REVIEW: Black and Blue (2019)

After capturing footage of corrupt cops killing unarmed young black men on her bodycam, rookie cop Alicia West (Naomie Harris) is on the run from the police as she fights to get the truth out there.

Black and Blue is the kind of film you’ve probably seen before. It’s a corrupt cop film that follows some very similar beats to films that have come before it and in fact the final showdown definitely had some echoes of Training Day. That’s not to say Black and Blue is a bad film, it’s just one that has very few surprises.

Naomi Harris is very good in the lead role, capturing the resolve to do what’s right while being unsure of who she can trust because just about every other cop she encounters as she tries to get back to the police station to upload the bodycam footage seems to have an ulterior motive. The one person she does learn to trust is Tyrese Gibson’s Mouse, a guy who works at a shop and doesn’t want any trouble but ends up helping her anyway. Having mostly seen Gibson in the Transformers and Fast and Furious franchises where he’s often cracking a joke every five minutes, it was nice to see him tackle a more serious role where his character was more stoic and thoughtful.

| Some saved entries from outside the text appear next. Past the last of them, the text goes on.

-- pv_equiv track=rewrite | github.com/SEONMl/Solutions | venv/Category/Challenge/2023EleventhMarket/N3.py | solution
-- ===== SOURCE A (Python) =====
-- def solution(S, C):
--     N=len(S)
--     S+="Z"
--     C.append(0)
--     memo=[C[0], C[0]] # 연속된 문자 비용합, 그 중 최고 비용
--     answer=0
--     prev=0
--     for i in range(1,N+1):
--         if S[prev]!=S[i]:
--             prev=i
--             answer+= memo[0]-memo[1]
--             memo=[C[i],C[i]]
--         else:
--             memo[0]+=C[i]
--             memo[1]=max(memo[1], C[i])
--     return answer
-- ===== SOURCE B (Python) =====
-- def solution(S, C):
--     # Same return value as A; preserves A's in-place side effect C.append(0).
--     # Splits the sentinel-extended (char, cost) pairs into maximal runs and
--     # adds sum(costs) - max(costs) for every run except the last (the run
--     # holding the sentinel, which A never flushes).
--     S = S + "Z"
--     C.append(0)
--     pairs = list(zip(S, C))
--     total = 0
--     while pairs:
--         c = pairs[0][0]
--         k = 1
--         while k < len(pairs) and pairs[k][0] == c:
--             k += 1
--         if k == len(pairs):
--             break
--         costs = [x for _, x in pairs[:k]]
--         total += sum(costs) - max(costs)
--         pairs = pairs[k:]
--     return total
-- ===== Notes on version B (the rewrite author's own statement) =====
-- stated objective: alternative
-- what changed: Replaces A's one-pass state machine (running run-sum/run-max/prev index flushed on each character change) by explicitly peeling maximal runs off the sentinel-extended (char,cost) pair list and adding sum(costs)-max(costs) for every run except the last.
import Mathlib
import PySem

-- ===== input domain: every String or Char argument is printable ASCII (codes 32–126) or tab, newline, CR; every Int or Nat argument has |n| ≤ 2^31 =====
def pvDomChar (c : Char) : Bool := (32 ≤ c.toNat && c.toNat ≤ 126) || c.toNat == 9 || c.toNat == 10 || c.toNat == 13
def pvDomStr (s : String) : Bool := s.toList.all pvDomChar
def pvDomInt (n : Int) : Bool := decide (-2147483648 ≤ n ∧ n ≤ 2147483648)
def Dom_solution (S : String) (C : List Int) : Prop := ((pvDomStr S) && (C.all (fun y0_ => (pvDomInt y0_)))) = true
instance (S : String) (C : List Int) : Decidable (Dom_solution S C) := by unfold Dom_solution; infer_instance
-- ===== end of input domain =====

-- B splits the sentinel-extended (char,cost) pairs into maximal runs instead of A's
-- one-pass state machine; equivalence is about the RETURN value only (both Pythons
-- also append 0 to C in place, an identical side effect).

-- ===== PORT A =====
-- loop body of A's for-loop; state = (memo[0], memo[1], answer, prev)
def solutionStep (T : List Char) (D : List Int) (st : Int × Int × Int × Int) (i : Int) : Int × Int × Int × Int :=
  if PySem.List.pyGetD T st.2.2.2 ' ' ≠ PySem.List.pyGetD T i ' ' then
    (PySem.List.pyGetD D i 0, PySem.List.pyGetD D i 0, st.2.2.1 + (st.1 - st.2.1), i)
  else
    (st.1 + PySem.List.pyGetD D i 0, max st.2.1 (PySem.List.pyGetD D i 0), st.2.2.1, st.2.2.2)

-- pyGetD is exact here: Pre_solution puts every accessed index in range
-- (Python raises IndexError exactly when len(C) < len(S), excluded by Pre_solution).
def solution (S : String) (C : List Int) : Int :=
  let N : Int := (S.toList.length : Int)        -- N = len(S)
  let T := S.toList ++ ['Z']                    -- S += "Z"
  let D := C ++ [0]                             -- C.append(0)
  let memo0 := PySem.List.pyGetD D 0 0          -- memo = [C[0], C[0]]
  ((PySem.List.pyRange 1 (N + 1) 1).foldl (solutionStep T D) (memo0, memo0, 0, 0)).2.2.1

-- ===== PORT B =====
-- max(costs); [] is unreachable (every run is nonempty)
def pymax (l : List Int) : Int :=
  match l with
  | [] => 0
  | h :: t => t.foldl max h

-- Source B's while loop: peel the first maximal run off `pairs`; stop when the run is the whole rest
def go : List (Char × Int) → Int
  | [] => 0
  | (c, x) :: rest =>
    if rest.dropWhile (fun p => p.1 == c) = [] then 0
    else
      let costs := x :: (rest.takeWhile (fun p => p.1 == c)).map Prod.snd
      costs.sum - pymax costs + go (rest.dropWhile (fun p => p.1 == c))
termination_by l => l.length
decreasing_by
  simp only [List.length_cons]
  exact Nat.lt_succ_of_le (List.length_dropWhile_le _ _)

def solution_alt (S : String) (C : List Int) : Int :=
  let T := S.toList ++ ['Z']
  let D := C ++ [0]
  go (T.zip D)

-- ===== PRECONDITION & SPEC =====
-- Pre_ excludes exactly the inputs where Python A raises IndexError at C[i] (len(C) < len(S)).
def Pre_solution (S : String) (C : List Int) : Prop := S.toList.length ≤ C.length
instance (S : String) (C : List Int) : Decidable (Pre_solution S C) := by unfold Pre_solution; infer_instance
def pvWitness_solution : String × List Int := ("aab", [1, 2, 3])

def Spec_solution (S : String) (C : List Int) (out : Int) : Prop := out = solution_alt S C
instance (S : String) (C : List Int) (out : Int) : Decidable (Spec_solution S C out) := by unfold Spec_solution; infer_instance

-- ===== CLAIM (what is proved, stated in full; the proofs are below) =====
def Claim_equal_solution : Prop := ∀ (S : String) (C : List Int), Dom_solution S C → Pre_solution S C → Spec_solution S C (solution S C)

-- ===== LEMMAS AND PROOFS =====

-- A's state machine as a structural recursion on the (char, cost) pair list:
-- c = character of the current run, m0/m1 = its running sum/max
def goAux (c : Char) (m0 m1 : Int) : List (Char × Int) → Int
  | [] => 0
  | (c', x) :: r => if c = c' then goAux c (m0 + x) (max m1 x) r
                    else (m0 - m1) + goAux c' x x r

lemma foldl_add_init (l : List Int) : ∀ x : Int, l.foldl (· + ·) x = x + l.sum := by
  induction l with
  | nil => simp
  | cons h t ih => intro x; simp [List.foldl_cons, ih, add_assoc]

lemma goAux_eq (rest : List (Char × Int)) : ∀ (c : Char) (m0 m1 : Int),
    goAux c m0 m1 rest =
      if rest.dropWhile (fun p => p.1 == c) = [] then 0
      else ((rest.takeWhile (fun p => p.1 == c)).map Prod.snd).foldl (· + ·) m0
           - ((rest.takeWhile (fun p => p.1 == c)).map Prod.snd).foldl max m1
           + go (rest.dropWhile (fun p => p.1 == c)) := by
  induction rest with
  | nil => intro c m0 m1; simp [goAux]
  | cons p r ih =>
    intro c m0 m1
    obtain ⟨c', x⟩ := p
    by_cases h : c = c'
    · subst h
      simp only [goAux, List.dropWhile_cons, List.takeWhile_cons, beq_self_eq_true,
        if_pos trivial, List.map_cons, List.foldl_cons]
      exact ih c (m0 + x) (max m1 x)
    · have hb : ((c', x).1 == c) = false := by simp [Ne.symm h]
      simp only [goAux, if_neg h, List.dropWhile_cons, List.takeWhile_cons, hb]
      simp only [Bool.false_eq_true, if_false, List.map_nil, List.foldl_nil]
      have hne : (c', x) :: r ≠ [] := by simp
      rw [if_neg hne]
      have hgo : go ((c', x) :: r) = goAux c' x x r := by
        rw [ih c' x x]
        simp only [go]
        split
        · rfl
        · simp only [pymax, List.sum_cons]
          rw [foldl_add_init]
      rw [hgo]

lemma go_cons (c : Char) (x : Int) (rest : List (Char × Int)) :
    go ((c, x) :: rest) = goAux c x x rest := by
  rw [goAux_eq]
  simp only [go]
  split
  · rfl
  · simp only [pymax, List.sum_cons]
    rw [foldl_add_init]

-- the bridge: A's indexed foldl over range(a, a+len(l)) equals goAux over the pair list l
lemma bridge (T : List Char) (D : List Int) :
    ∀ (l : List (Char × Int)) (a prev m0 m1 ans : Int),
      (∀ k (h : k < l.length), l[k] = (PySem.List.pyGetD T (a + k) ' ', PySem.List.pyGetD D (a + k) 0)) →
      ((PySem.List.pyRange a (a + l.length) 1).foldl (solutionStep T D) (m0, m1, ans, prev)).2.2.1
        = ans + goAux (PySem.List.pyGetD T prev ' ') m0 m1 l := by
  intro l
  induction l with
  | nil => intro a prev m0 m1 ans _; simp [PySem.List.pyRange_one_eq_nil, goAux]
  | cons p r ih =>
    intro a prev m0 m1 ans hk
    obtain ⟨c', x⟩ := p
    have h0 := hk 0 (by simp)
    simp only [Nat.cast_zero, add_zero, List.getElem_cons_zero, Prod.mk.injEq] at h0
    obtain ⟨h0c, h0x⟩ := h0
    subst h0c; subst h0x
    have hcons : PySem.List.pyRange a (a + ((PySem.List.pyGetD T a ' ', PySem.List.pyGetD D a 0) :: r).length) 1
        = a :: PySem.List.pyRange (a + 1) (a + ((PySem.List.pyGetD T a ' ', PySem.List.pyGetD D a 0) :: r).length) 1 :=
      PySem.List.pyRange_one_cons (by push_cast [List.length_cons]; omega)
    have hlen : a + (((PySem.List.pyGetD T a ' ', PySem.List.pyGetD D a 0) :: r).length : Int) = (a + 1) + r.length := by
      push_cast [List.length_cons]; ring
    rw [hcons, List.foldl_cons, hlen]
    have hk' : ∀ k (h : k < r.length),
        r[k] = (PySem.List.pyGetD T ((a + 1) + k) ' ', PySem.List.pyGetD D ((a + 1) + k) 0) := by
      intro k h
      have := hk (k + 1) (by simpa using Nat.succ_lt_succ h)
      simpa [add_assoc, add_comm, add_left_comm] using this
    by_cases hc : PySem.List.pyGetD T prev ' ' = PySem.List.pyGetD T a ' '
    · have hstep : solutionStep T D (m0, m1, ans, prev) a
          = (m0 + PySem.List.pyGetD D a 0, max m1 (PySem.List.pyGetD D a 0), ans, prev) := by
        simp [solutionStep, hc]
      rw [hstep, ih (a + 1) prev _ _ ans hk']
      simp [goAux, hc]
    · have hstep : solutionStep T D (m0, m1, ans, prev) a
          = (PySem.List.pyGetD D a 0, PySem.List.pyGetD D a 0, ans + (m0 - m1), a) := by
        simp [solutionStep, hc]
      rw [hstep, ih (a + 1) a _ _ _ hk']
      simp [goAux, hc]
      ring

-- ===== VERDICT (by name: the statement is the Claim_ definition above) =====
theorem solution_spec : Claim_equal_solution := by
  intro S C _ hPre
  unfold Pre_solution at hPre
  unfold Spec_solution
  simp only [solution, solution_alt]
  obtain ⟨c0, T', hT⟩ : ∃ c0 T', S.toList ++ ['Z'] = c0 :: T' := by
    cases S.toList with
    | nil => exact ⟨'Z', [], rfl⟩
    | cons h t => exact ⟨h, t ++ ['Z'], rfl⟩
  obtain ⟨d0, D', hD⟩ : ∃ d0 D', C ++ [0] = d0 :: D' := by
    cases C with
    | nil => exact ⟨0, [], rfl⟩
    | cons h t => exact ⟨h, t ++ [0], rfl⟩
  have hTlen : T'.length = S.toList.length := by
    have := congrArg List.length hT
    simp only [List.length_append, List.length_cons, List.length_nil] at this; omega
  have hDlen : D'.length = C.length := by
    have := congrArg List.length hD
    simp only [List.length_append, List.length_cons, List.length_nil] at this; omega
  have hzlen : (T'.zip D').length = S.toList.length := by
    simp only [List.length_zip, hTlen, hDlen]; omega
  rw [hT, hD, List.zip_cons_cons, go_cons]
  have hidx : ∀ k (h : k < (T'.zip D').length),
      (T'.zip D')[k] = (PySem.List.pyGetD (c0 :: T') ((1:Int) + k) ' ', PySem.List.pyGetD (d0 :: D') ((1:Int) + k) 0) := by
    intro k h
    have hk1 : ((1:Int) + k) = ((k + 1 : Nat) : Int) := by push_cast; ring
    rw [hk1, PySem.List.pyGetD_natCast, PySem.List.pyGetD_natCast]
    rw [hzlen] at h
    have hkT : k < T'.length := by omega
    have hkD : k < D'.length := by omega
    rw [List.getElem_zip]
    simp [hkT, hkD]
  have hN : ((S.toList.length : Int) + 1) = 1 + ((T'.zip D').length : Int) := by
    rw [hzlen]; ring
  rw [hN, bridge (c0 :: T') (d0 :: D') (T'.zip D') 1 0 _ _ _ hidx]
  simp [PySem.List.pyGetD_zero_cons]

Almost unsurprisingly Frank Grillo plays the lead corrupt cop. He always does a good job of playing a bad guy though his character seems to have a slight manic edge to it that doesn’t quite seem to fit in with the tone that Harris and Gibson seem to be going for. Still, he’s always fun to watch and the scenes where he’s stalking Harris’ West are quite tense.

Themes of racial tension and whether or not a Black person can still be Black while being a police officer are sprinkled throughout the film. Black and Blue never really commits to these themes though; it’s like it’s trying to combine more recent Black Live Matter messages with a corrupt cop film of the late 90s/early 2000s and it doesn’t really hit the mark. West is someone who sees people as people and while she knows some people who ended up affiliated with gangs, she sees them as more than what her colleagues tend to do. Many of the cops and the Black people she meets seem to have an us vs them mentality which she does not share, meaning she struggles to fit in with her co-workers and the community she used to be a part of. Harris does a good job of showing West’s inner turmoil about this but neither her nor the script are really strong enough for this complex topic.

Black and Blue is a decent corrupt cop action movie. There are some lulls in the action but when Alicia West is on the run it’s often tense and entertaining. 3/5.